What you need to do: Write out, word for word, the first line of the data below and every line after it through the one containing "-- stated objective: faster".
* * *
-- pv_equiv track=rewrite | github.com/mccwdev/bip39-dutch-wordlist | create_wordlist.py | similar_words
-- ===== SOURCE A (Python) =====
-- SIMILAR = (
--     ('a', 'e'), ('a', 'o'),
--     ('b', 'd'), ('b', 'p'),
--     ('c', 'k'), ('c', 's'),
--     ('d', 'p'), ('d', 't'),
--     ('e', 'i'), ('e', 'o'),
--     ('f', 'v'),
--     ('i', 'j'), ('i', 'y'),
--     ('k', 'x'),
--     ('m', 'n'), ('m', 'w'),
--     ('n', 'u'),
--     ('o', 'u'),
--     ('s', 'x'), ('s', 'z'),
--     ('u', 'v'), ('u', 'w'),
--     ('v', 'w'),
-- )
--
-- def similar_words(w1, w2):
--     # Find words containing similar characters
--     if len(w1) != len(w2):
--         return False
--     if w1 == w2:
--         return False
--
--     # Create list with character pairs from first and second word
--     diff = []
--     for i in range(len(w1)):
--         if w1[i] != w2[i]:
--             if w1[i] < w2[i]:
--                 pair = (w1[i], w2[i])
--             else:
--                 pair = (w2[i], w1[i])
--             diff.append(pair)
--
--     # Check if character pair is found in SIMILAR constant pair list
--     if len(diff) == 1:
--         if list(diff)[0] in SIMILAR:
--             return True
--     return False
-- ===== SOURCE B (Python) =====
-- SIMILAR = (
--     ('a', 'e'), ('a', 'o'),
--     ('b', 'd'), ('b', 'p'),
--     ('c', 'k'), ('c', 's'),
--     ('d', 'p'), ('d', 't'),
--     ('e', 'i'), ('e', 'o'),
--     ('f', 'v'),
--     ('i', 'j'), ('i', 'y'),
--     ('k', 'x'),
--     ('m', 'n'), ('m', 'w'),
--     ('n', 'u'),
--     ('o', 'u'),
--     ('s', 'x'), ('s', 'z'),
--     ('u', 'v'), ('u', 'w'),
--     ('v', 'w'),
-- )
--
-- def similar_words(w1, w2):
--     # Locate the FIRST mismatching position; the rest must match exactly.
--     if len(w1) != len(w2):
--         return False
--     for i in range(len(w1)):
--         if w1[i] != w2[i]:
--             if w1[i+1:] != w2[i+1:]:
--                 return False
--             return tuple(sorted((w1[i], w2[i]))) in SIMILAR
--     return False
-- ===== Notes on version B (the rewrite author's own statement) =====
-- stated objective: faster
-- what changed: A collects every mismatching character pair into a list and then tests len==1 and membership; B finds the first mismatch, verifies the suffixes are identical with one bulk slice compare, and tests the single sorted pair, exiting early on the second mismatch.
import Mathlib
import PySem

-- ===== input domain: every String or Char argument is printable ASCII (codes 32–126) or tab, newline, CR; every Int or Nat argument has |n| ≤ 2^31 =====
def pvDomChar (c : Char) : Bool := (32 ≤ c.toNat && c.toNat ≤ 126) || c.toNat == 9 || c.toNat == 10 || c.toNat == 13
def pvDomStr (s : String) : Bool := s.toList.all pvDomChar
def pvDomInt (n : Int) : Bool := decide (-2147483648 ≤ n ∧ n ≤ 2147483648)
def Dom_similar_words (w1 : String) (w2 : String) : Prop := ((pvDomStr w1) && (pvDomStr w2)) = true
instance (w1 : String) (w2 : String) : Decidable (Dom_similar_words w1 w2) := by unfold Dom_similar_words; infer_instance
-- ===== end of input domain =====

-- B replaces A's "collect all mismatching pairs, then test len==1" with
-- "find the first mismatch, bulk-compare the suffixes, test the one pair" (alternative decomposition).

-- the SIMILAR constant (shared module context of both programs)
def similarList : List (Char × Char) :=
  [('a','e'), ('a','o'), ('b','d'), ('b','p'), ('c','k'), ('c','s'),
   ('d','p'), ('d','t'), ('e','i'), ('e','o'), ('f','v'), ('i','j'),
   ('i','y'), ('k','x'), ('m','n'), ('m','w'), ('n','u'), ('o','u'),
   ('s','x'), ('s','z'), ('u','v'), ('u','w'), ('v','w')]

-- ===== PORT A =====
-- A's for-loop over range(len(w1)) is the foldl over List.range; indices are
-- always in range there, so w1[i] is the in-range access List.getD i ' '.
def similar_words (w1 : String) (w2 : String) : Bool :=
  if w1.toList.length ≠ w2.toList.length then false
  else if w1.toList = w2.toList then false
  else
    let diff := (List.range w1.toList.length).foldl
      (fun acc i =>
        if w1.toList.getD i ' ' ≠ w2.toList.getD i ' ' then
          acc ++ [if w1.toList.getD i ' ' < w2.toList.getD i ' ' then (w1.toList.getD i ' ', w2.toList.getD i ' ')
                  else (w2.toList.getD i ' ', w1.toList.getD i ' ')]
        else acc) []
    if diff.length = 1 then
      if similarList.contains diff[0]! then true else false
    else false

-- ===== PORT B =====
-- B's scan for the first mismatch (then bulk suffix compare) as structural recursion.
def altGo : List Char → List Char → Bool
  | a :: t1, b :: t2 =>
      if a = b then altGo t1 t2
      else if t1 ≠ t2 then false
      else similarList.contains (if a < b then (a, b) else (b, a))
  | _, _ => false

def similar_words_alt (w1 : String) (w2 : String) : Bool :=
  if w1.toList.length ≠ w2.toList.length then false
  else altGo w1.toList w2.toList

-- ===== PRECONDITION & SPEC =====
def Spec_similar_words (w1 : String) (w2 : String) (out : Bool) : Prop := out = similar_words_alt w1 w2
instance (w1 : String) (w2 : String) (out : Bool) : Decidable (Spec_similar_words w1 w2 out) := by unfold Spec_similar_words; infer_instance

-- ===== CLAIM (what is proved, stated in full; the proofs are below) =====
def Claim_equal_similar_words : Prop := ∀ (w1 : String) (w2 : String), Dom_similar_words w1 w2 → Spec_similar_words w1 w2 (similar_words w1 w2)

-- ===== LEMMAS AND PROOFS =====

-- the list of sorted mismatching pairs A's loop accumulates
def diffs : List Char → List Char → List (Char × Char)
  | a :: t1, b :: t2 =>
      (if a ≠ b then [if a < b then (a, b) else (b, a)] else []) ++ diffs t1 t2
  | _, _ => []

theorem diffs_fold (l1 : List Char) : ∀ (l2 : List Char) (acc : List (Char × Char)),
    l1.length = l2.length →
    (List.range l1.length).foldl
      (fun acc i =>
        if l1.getD i ' ' ≠ l2.getD i ' ' then
          acc ++ [if l1.getD i ' ' < l2.getD i ' ' then (l1.getD i ' ', l2.getD i ' ')
                  else (l2.getD i ' ', l1.getD i ' ')]
        else acc) acc
    = acc ++ diffs l1 l2 := by
  induction l1 with
  | nil => intro l2 acc h; cases l2 <;> simp_all [diffs]
  | cons a t1 ih =>
    intro l2 acc h
    cases l2 with
    | nil => simp at h
    | cons b t2 =>
      simp only [List.length_cons] at h ⊢
      rw [List.range_succ_eq_map]
      simp only [List.foldl_cons, List.foldl_map, List.getD_cons_succ, List.getD_cons_zero]
      rw [ih t2 _ (by omega)]
      by_cases hab : a = b <;> simp [diffs, hab]

theorem diffs_eq_nil_iff : ∀ (l1 l2 : List Char), l1.length = l2.length →
    (diffs l1 l2 = [] ↔ l1 = l2) := by
  intro l1
  induction l1 with
  | nil => intro l2 h; cases l2 <;> simp_all [diffs]
  | cons a t1 ih =>
    intro l2 h
    cases l2 with
    | nil => simp at h
    | cons b t2 =>
      simp only [List.length_cons] at h
      by_cases hab : a = b <;> simp [diffs, hab, ih t2 (by omega)]

theorem main_eq : ∀ (l1 l2 : List Char), l1.length = l2.length →
    (if l1 = l2 then false
     else
       if (diffs l1 l2).length = 1 then
         if similarList.contains (diffs l1 l2)[0]! then true else false
       else false)
    = altGo l1 l2 := by
  intro l1
  induction l1 with
  | nil => intro l2 h; cases l2 <;> simp_all [altGo]
  | cons a t1 ih =>
    intro l2 h
    cases l2 with
    | nil => simp at h
    | cons b t2 =>
      simp only [List.length_cons] at h
      have ht : t1.length = t2.length := by omega
      by_cases hab : a = b
      · subst hab
        simp only [altGo, ← ih t2 ht]
        simp [diffs]
      · have hne : (a :: t1) ≠ (b :: t2) := by simp [hab]
        rw [if_neg hne]
        simp only [altGo, if_neg hab]
        by_cases hts : t1 = t2
        · rw [if_neg (not_not_intro hts)]
          have hdn : diffs t1 t2 = [] := (diffs_eq_nil_iff t1 t2 ht).mpr hts
          simp [diffs, hab, hdn]
        · rw [if_pos hts]
          have hdn : diffs t1 t2 ≠ [] := fun hnil => hts ((diffs_eq_nil_iff t1 t2 ht).mp hnil)
          have h2 : (diffs (a :: t1) (b :: t2)).length ≠ 1 := by
            simp only [diffs, if_pos hab]
            cases hdt : diffs t1 t2 with
            | nil => exact absurd hdt hdn
            | cons x xs => simp
          rw [if_neg h2]

-- ===== VERDICT (by name: the statement is the Claim_ definition above) =====
theorem similar_words_spec : Claim_equal_similar_words := by
  intro w1 w2 _
  unfold Spec_similar_words similar_words similar_words_alt
  by_cases hlen : w1.toList.length = w2.toList.length
  · rw [if_neg (not_not_intro hlen), if_neg (not_not_intro hlen)]
    rw [diffs_fold w1.toList w2.toList [] hlen, List.nil_append]
    exact main_eq w1.toList w2.toList hlen
  · rw [if_pos hlen, if_pos hlen]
* * *
Answer to the problem:
-- pv_equiv track=rewrite | github.com/mccwdev/bip39-dutch-wordlist | create_wordlist.py | similar_words
-- ===== SOURCE A (Python) =====
-- SIMILAR = (
--     ('a', 'e'), ('a', 'o'),
--     ('b', 'd'), ('b', 'p'),
--     ('c', 'k'), ('c', 's'),
--     ('d', 'p'), ('d', 't'),
--     ('e', 'i'), ('e', 'o'),
--     ('f', 'v'),
--     ('i', 'j'), ('i', 'y'),
--     ('k', 'x'),
--     ('m', 'n'), ('m', 'w'),
--     ('n', 'u'),
--     ('o', 'u'),
--     ('s', 'x'), ('s', 'z'),
--     ('u', 'v'), ('u', 'w'),
--     ('v', 'w'),
-- )
--
-- def similar_words(w1, w2):
--     # Find words containing similar characters
--     if len(w1) != len(w2):
--         return False
--     if w1 == w2:
--         return False
--
--     # Create list with character pairs from first and second word
--     diff = []
--     for i in range(len(w1)):
--         if w1[i] != w2[i]:
--             if w1[i] < w2[i]:
--                 pair = (w1[i], w2[i])
--             else:
--                 pair = (w2[i], w1[i])
--             diff.append(pair)
--
--     # Check if character pair is found in SIMILAR constant pair list
--     if len(diff) == 1:
--         if list(diff)[0] in SIMILAR:
--             return True
--     return False
-- ===== SOURCE B (Python) =====
-- SIMILAR = (
--     ('a', 'e'), ('a', 'o'),
--     ('b', 'd'), ('b', 'p'),
--     ('c', 'k'), ('c', 's'),
--     ('d', 'p'), ('d', 't'),
--     ('e', 'i'), ('e', 'o'),
--     ('f', 'v'),
--     ('i', 'j'), ('i', 'y'),
--     ('k', 'x'),
--     ('m', 'n'), ('m', 'w'),
--     ('n', 'u'),
--     ('o', 'u'),
--     ('s', 'x'), ('s', 'z'),
--     ('u', 'v'), ('u', 'w'),
--     ('v', 'w'),
-- )
--
-- def similar_words(w1, w2):
--     # Locate the FIRST mismatching position; the rest must match exactly.
--     if len(w1) != len(w2):
--         return False
--     for i in range(len(w1)):
--         if w1[i] != w2[i]:
--             if w1[i+1:] != w2[i+1:]:
--                 return False
--             return tuple(sorted((w1[i], w2[i]))) in SIMILAR
--     return False
-- ===== Notes on version B (the rewrite author's own statement) =====
-- stated objective: faster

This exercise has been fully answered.